• **DATASET RECORDS**:
####################

theorem pvEnt_scan (toks : List (Int × Int)) :
    ∀ (i a b : Int) (st ed : Option Int),
    ((pvEnt toks i (a, b) (st, ed, false)).1, (pvEnt toks i (a, b) (st, ed, false)).2.1)
      = pvScanA toks i a b st ed := by
  induction toks with
  | nil => intro i a b st ed; rfl
  | cons tv rest ih =>
    intro i a b st ed
    simp only [pvEnt, pvScanA, pvAdvance, Bool.false_or]
    by_cases h1 : tv.2 ≤ a
    · rw [if_pos h1, if_pos (by simpa using h1)]
      exact ih (i+1) a b st ed
    · rw [if_neg h1, if_neg (by simpa using h1)]
      by_cases h2 : b ≤ tv.1
      · rw [if_pos h2, if_pos h2]
        rw [pvEnt_done]
      · rw [if_neg h2, if_neg h2, if_pos (⟨by omega, by omega⟩ : tv.1 < b ∧ a < tv.2)]
        exact ih (i+1) a b _ _

theorem pvScanA_keep (toks : List (Int × Int)) :
    ∀ (i a b s d : Int), ∃ d', pvScanA toks i a b (some s) (some d) = (some s, some d')
      ∧ (d' = d ∨ i ≤ d') := by
  induction toks with
  | nil => intro i a b s d; exact ⟨d, rfl, Or.inl rfl⟩
  | cons tv rest ih =>
    intro i a b s d
    simp only [pvScanA]
    by_cases h1 : tv.2 ≤ a
    · rw [if_pos h1]
      obtain ⟨d', h, hd⟩ := ih (i+1) a b s d
      exact ⟨d', h, by omega⟩
    · rw [if_neg h1]
      by_cases h2 : b ≤ tv.1
      · rw [if_pos h2]; exact ⟨d, rfl, Or.inl rfl⟩
      · rw [if_neg h2, if_pos (⟨by omega, by omega⟩ : tv.1 < b ∧ a < tv.2)]
        have hst : (if (some s : Option Int) = none then some i else some s) = some s := by simp
        rw [hst]
        obtain ⟨d', h, hd⟩ := ih (i+1) a b s i
        exact ⟨d', h, by omega⟩

theorem pvScanA_bounds (toks : List (Int × Int)) :
    ∀ (i a b s d : Int), pvScanA toks i a b none none = (some s, some d) → i ≤ s ∧ s ≤ d := by
  induction toks with
  | nil => intro i a b s d h; simp [pvScanA] at h
  | cons tv rest ih =>
    intro i a b s d h
    simp only [pvScanA] at h
    by_cases h1 : tv.2 ≤ a
    · rw [if_pos h1] at h
      have := ih (i+1) a b s d h; omega
    · rw [if_neg h1] at h
      by_cases h2 : b ≤ tv.1
      · rw [if_pos h2] at h; simp at h
      · rw [if_neg h2, if_pos (⟨by omega, by omega⟩ : tv.1 < b ∧ a < tv.2)] at h
        simp at h
        obtain ⟨d', h', hd⟩ := pvScanA_keep rest (i+1) a b i i
        rw [h'] at h
        have hs : s = i := by
          have := congrArg Prod.fst h; simpa using this.symm
        have hdd : d = d' := by
          have := congrArg Prod.snd h; simpa using this.symm
        omega

-- A's append-fold over the candidates as a filterMap
theorem pvFoldOpt {α β : Type} (f : α → Option β) (l : List α) :
    ∀ acc, l.foldl (fun acc x => acc ++ (f x).toList) acc = acc ++ l.filterMap f := by
  induction l with
  | nil => intro acc; simp
  | cons x rest ih =>
    intro acc
    simp only [List.foldl_cons, List.filterMap_cons]
    cases hfx : f x with
    | none => simp [ih]
    | some y => simp [ih, List.append_assoc]

theorem pvZipMapFilterMap {α σ β : Type} (l : List α) (g : α → σ) (F : σ × α → Option β) :
    ((l.map g).zip l).filterMap F = l.filterMap (fun e => F (g e, e)) := by
  induction l with
  | nil => rfl
  | cons x rest ih => simp only [List.map_cons, List.zip_cons_cons, List.filterMap_cons, ih]

theorem mem_pvSortBy {α : Type} (lt : α → α → Bool) (xs : List α) (y : α) :
    y ∈ pvSortBy lt xs ↔ y ∈ xs := by
  suffices h : ∀ acc, y ∈ xs.foldl (fun acc x => PySem.List.insertBy lt x acc) acc ↔ y ∈ xs ∨ y ∈ acc by
    simpa [pvSortBy] using h []
  induction xs with
  | nil => simp
  | cons x rest ih =>
    intro acc
    simp only [List.foldl_cons, ih, PySem.List.mem_insertBy, List.mem_cons]
    tauto

theorem pvUsedOf_length (n : Nat) (sel : List (Int × Int × String)) :
    (pvUsedOf n sel).length = n := by
  simp [pvUsedOf, PySem.List.length_pyRange_one]

theorem pvUsedOf_nil (n : Nat) : pvUsedOf n [] = List.replicate n false := by
  simp [pvUsedOf, PySem.List.length_pyRange_one]

theorem pvUsedOf_getD (n : Nat) (sel : List (Int × Int × String)) (i : Int)
    (h0 : 0 ≤ i) (hn : i < (n : Int)) :
    PySem.List.pyGetD (pvUsedOf n sel) i false
      = sel.any (fun y => decide (y.1 ≤ i) && decide (i ≤ y.2.1)) := by
  rw [PySem.List.pyGetD_eq_getElem (pvUsedOf n sel) false h0 (by rw [pvUsedOf_length]; omega)]
  simp only [pvUsedOf, List.getElem_map, PySem.List.getElem_pyRange_one]
  rw [zero_add, Int.toNat_of_nonneg h0]

theorem pvSetRange_length (l : List Int) (u : List Bool) :
    (l.foldl (fun u i => PySem.List.pySetD u i true) u).length = u.length := by
  induction l generalizing u with
  | nil => rfl
  | cons i rest ih => simp only [List.foldl_cons, ih, PySem.List.length_pySetD]

theorem pvSetRange_getD (k : Nat) : ∀ (u : List Bool) (s t : Int), (t - s).toNat = k →
    0 ≤ s → t ≤ (u.length : Int) → ∀ j : Nat,
    ((PySem.List.pyRange s t 1).foldl (fun u i => PySem.List.pySetD u i true) u).getD j false
      = (u.getD j false || decide (s ≤ (j : Int) ∧ (j : Int) < t)) := by
  induction k with
  | zero =>
    intro u s t hk hs ht j
    rw [PySem.List.pyRange_one_eq_nil (by omega)]
    simp only [List.foldl_nil]
    have : ¬ (s ≤ (j:Int) ∧ (j:Int) < t) := by omega
    simp [this]
  | succ k ih =>
    intro u s t hk hs ht j
    rw [PySem.List.pyRange_one_cons (by omega), List.foldl_cons]
    rw [ih (PySem.List.pySetD u s true) (s+1) t (by omega) (by omega)
        (by rw [PySem.List.length_pySetD]; omega)]
    rw [PySem.List.pySetD_of_nonneg u true hs]
    have hsl : s.toNat < u.length := by omega
    by_cases hj : j = s.toNat
    · subst hj
      have h1 : (u.set s.toNat true).getD s.toNat false = true := by
        simp [List.getD, hsl]
      rw [h1]
      have h2 : decide (s ≤ (s.toNat:Int) ∧ (s.toNat:Int) < t) = true := by
        rw [decide_eq_true_eq]; omega
      rw [h2]
      simp
    · have h1 : (u.set s.toNat true).getD j false = u.getD j false := by
        simp [List.getD, (Ne.symm hj)]
      rw [h1]
      have h2 : decide (s+1 ≤ (j:Int) ∧ (j:Int) < t) = decide (s ≤ (j:Int) ∧ (j:Int) < t) :=
        decide_eq_decide.mpr (by omega)
      rw [h2]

####################

• **ACTIVITY**:
Retype the first line of the entries and every line after it, please, through the line that contains "[if_pos h1] at h". Add nothing.

• **ANSWER SECTION**:
theorem pvEnt_scan (toks : List (Int × Int)) :
    ∀ (i a b : Int) (st ed : Option Int),
    ((pvEnt toks i (a, b) (st, ed, false)).1, (pvEnt toks i (a, b) (st, ed, false)).2.1)
      = pvScanA toks i a b st ed := by
  induction toks with
  | nil => intro i a b st ed; rfl
  | cons tv rest ih =>
    intro i a b st ed
    simp only [pvEnt, pvScanA, pvAdvance, Bool.false_or]
    by_cases h1 : tv.2 ≤ a
    · rw [if_pos h1, if_pos (by simpa using h1)]
      exact ih (i+1) a b st ed
    · rw [if_neg h1, if_neg (by simpa using h1)]
      by_cases h2 : b ≤ tv.1
      · rw [if_pos h2, if_pos h2]
        rw [pvEnt_done]
      · rw [if_neg h2, if_neg h2, if_pos (⟨by omega, by omega⟩ : tv.1 < b ∧ a < tv.2)]
        exact ih (i+1) a b _ _

theorem pvScanA_keep (toks : List (Int × Int)) :
    ∀ (i a b s d : Int), ∃ d', pvScanA toks i a b (some s) (some d) = (some s, some d')
      ∧ (d' = d ∨ i ≤ d') := by
  induction toks with
  | nil => intro i a b s d; exact ⟨d, rfl, Or.inl rfl⟩
  | cons tv rest ih =>
    intro i a b s d
    simp only [pvScanA]
    by_cases h1 : tv.2 ≤ a
    · rw [if_pos h1]
      obtain ⟨d', h, hd⟩ := ih (i+1) a b s d
      exact ⟨d', h, by omega⟩
    · rw [if_neg h1]
      by_cases h2 : b ≤ tv.1
      · rw [if_pos h2]; exact ⟨d, rfl, Or.inl rfl⟩
      · rw [if_neg h2, if_pos (⟨by omega, by omega⟩ : tv.1 < b ∧ a < tv.2)]
        have hst : (if (some s : Option Int) = none then some i else some s) = some s := by simp
        rw [hst]
        obtain ⟨d', h, hd⟩ := ih (i+1) a b s i
        exact ⟨d', h, by omega⟩

theorem pvScanA_bounds (toks : List (Int × Int)) :
    ∀ (i a b s d : Int), pvScanA toks i a b none none = (some s, some d) → i ≤ s ∧ s ≤ d := by
  induction toks with
  | nil => intro i a b s d h; simp [pvScanA] at h
  | cons tv rest ih =>
    intro i a b s d h
    simp only [pvScanA] at h
    by_cases h1 : tv.2 ≤ a
    · rw [if_pos h1] at h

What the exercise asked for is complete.